Large Flush Wood NexGen-Fyre™ Arch

Our home is about 2900 sq ft, so I like the large size of this unit ... although if we wanted the igniter option we'd have to drop down to the medium size unit (2.2 vs 3.0 cubic feet). Regardless, I was a bit surprised at the quote: $8900 installed for the large, or $8500 for the medium. And that's with me getting the electrical ready. They said $2000 for the install, so the rest is the unit and the liner for a two-story chimney and whatever else is required. It looks like the unit itself has been in the $5000 range recently (not sure if that's pre-covid or what).

Is this reasonable, or should I keep looking? We aren't married to this particular model, but we do prefer a larger unit. Here are our measurements:

Front width: 38.5"
Rear width: 32.0"
Front height: 31.0"
Rear height: 22.0"
Top depth: 18.0"
Bottom depth: 21.5"
 

EatenByLimestone

Super Moderator
Staff member
What is the chimney like? Any bends in the flue? Do they have to break out any tiles? Height?
 

EatenByLimestone

Super Moderator
Staff member
Access to the top of the chimney may play a part too. Steep roof pitches, roof material, ground sloping away, their backlog, it all plays a part in the quote
 

soundofsilence

New Member
Mar 28, 2022
30
Chicagoland
Access to the top of the chimney may play a part too. Steep roof pitches, roof material, ground sloping away, their backlog, it all plays a part in the quote
We have a 1.5 story ranch, so pretty straightforward in terms of access. They haven't even been out here to take a look at the situation, only quoted based on pics of the fireplace.

I guess I'm wondering if it's more like, "a unit of this size should be closer to $7500 installed" or "$8900 is pretty much what you'll pay for any large unit installed" right now.

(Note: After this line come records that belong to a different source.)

def aggregate_file_entry_totals_py (entry : List (String × List (List (String × String)))) : List (String × Int) :=
  let rows := ((PySem.Dict.mk entry).get? "rows").getD []
  let sheet_summaries := summarize_rows_by_sheet rows
  [("sheets", (sheet_summaries.length : Int)),
   ("diff_rows", (sheet_summaries.map (·.diff_rows)).sum),
   ("conflict", (sheet_summaries.map (·.conflict)).sum),
   ("left_only", (sheet_summaries.map (·.left_only)).sum),
   ("right_only", (sheet_summaries.map (·.right_only)).sum),
   ("deleted", (sheet_summaries.map (·.deleted)).sum)]

-- ===== PORT B =====
structure BState where
  sheets : PySem.Set String
  diff : PySem.Set (String × String)
  conflict : PySem.Set (String × String)
  left_only : PySem.Set (String × String)
  right_only : PySem.Set (String × String)
  deleted : PySem.Set (String × String)
deriving Repr, DecidableEq

def aggregate_file_entry_totals_py_alt (entry : List (String × List (List (String × String)))) : List (String × Int) :=
  let rows := ((PySem.Dict.mk entry).get? "rows").getD []
  let st := rows.foldl (fun (b : BState) item =>
      let name := rowGet item "sheet_name"
      let key := rowGet item "alignment_row"
      let status := rowGet item "row_status"
      let b := { b with sheets := PySem.Set.add b.sheets name,
                        diff := PySem.Set.add b.diff (name, key) }
      if status == "conflict" then { b with conflict := PySem.Set.add b.conflict (name, key) }
      else if status == "left_only" then { b with left_only := PySem.Set.add b.left_only (name, key) }
      else if status == "right_only" then { b with right_only := PySem.Set.add b.right_only (name, key) }
      else if status == "deleted" then { b with deleted := PySem.Set.add b.deleted (name, key) }
      else b)
    ⟨[], [], [], [], [], []⟩
  [("sheets", (st.sheets.length : Int)),
   ("diff_rows", (st.diff.length : Int)),
   ("conflict", (st.conflict.length : Int)),
   ("left_only", (st.left_only.length : Int)),
   ("right_only", (st.right_only.length : Int)),
   ("deleted", (st.deleted.length : Int))]

-- ===== PRECONDITION & SPEC =====
-- Pre_ excludes exactly the inputs where A raises KeyError: a row missing one of the three required keys.
def Pre_aggregate_file_entry_totals_py (entry : List (String × List (List (String × String)))) : Prop :=
  ∀ r ∈ ((PySem.Dict.mk entry).get? "rows").getD [],
    (PySem.Dict.mk r).contains "sheet_name" = true ∧
    (PySem.Dict.mk r).contains "alignment_row" = true ∧
    (PySem.Dict.mk r).contains "row_status" = true
instance (entry : List (String × List (List (String × String)))) : Decidable (Pre_aggregate_file_entry_totals_py entry) := by
  unfold Pre_aggregate_file_entry_totals_py; infer_instance

def pvWitness_aggregate_file_entry_totals_py : (List (String × List (List (String × String)))) :=
  [("rows", [[("sheet_name", "S"), ("alignment_row", "1"), ("row_status", "conflict")]])]

def Spec_aggregate_file_entry_totals_py (entry : List (String × List (List (String × String)))) (out : List (String × Int)) : Prop := out = aggregate_file_entry_totals_py_alt entry
instance (entry : List (String × List (List (String × String)))) (out : List (String × Int)) : Decidable (Spec_aggregate_file_entry_totals_py entry out) := by unfold Spec_aggregate_file_entry_totals_py; infer_instance

-- ===== CLAIM (what is proved, stated in full; the proofs are below) =====
def Claim_equal_aggregate_file_entry_totals_py : Prop := ∀ (entry : List (String × List (List (String × String)))), Dom_aggregate_file_entry_totals_py entry → Pre_aggregate_file_entry_totals_py entry → Spec_aggregate_file_entry_totals_py entry (aggregate_file_entry_totals_py entry)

I'm totally in the dark, and don't want to insult the dealer if they're being reasonable.
 

rwh63

Feeling the Heat
Nov 12, 2019
384
MA
We have a 1.5 story ranch, so pretty straightforward in terms of access. They haven't even been out here to take a look at the situation, only quoted based on pics of the fireplace.

I guess I'm wondering if it's more like, "a unit of this size should be closer to $7500 installed" or "$8900 is pretty much what you'll pay for any large unit installed" right now.

I'm totally in the dark, and don't want to insult the dealer if they're being reasonable.
you should never be concerned about "insulting" the dealer. you are the customer, and they should provide you with education and honesty. it's a learning experience.
 

EatenByLimestone

Super Moderator
Staff member
In my business, a well informed customer is easier to work with compared to an uninformed one. Ask questions.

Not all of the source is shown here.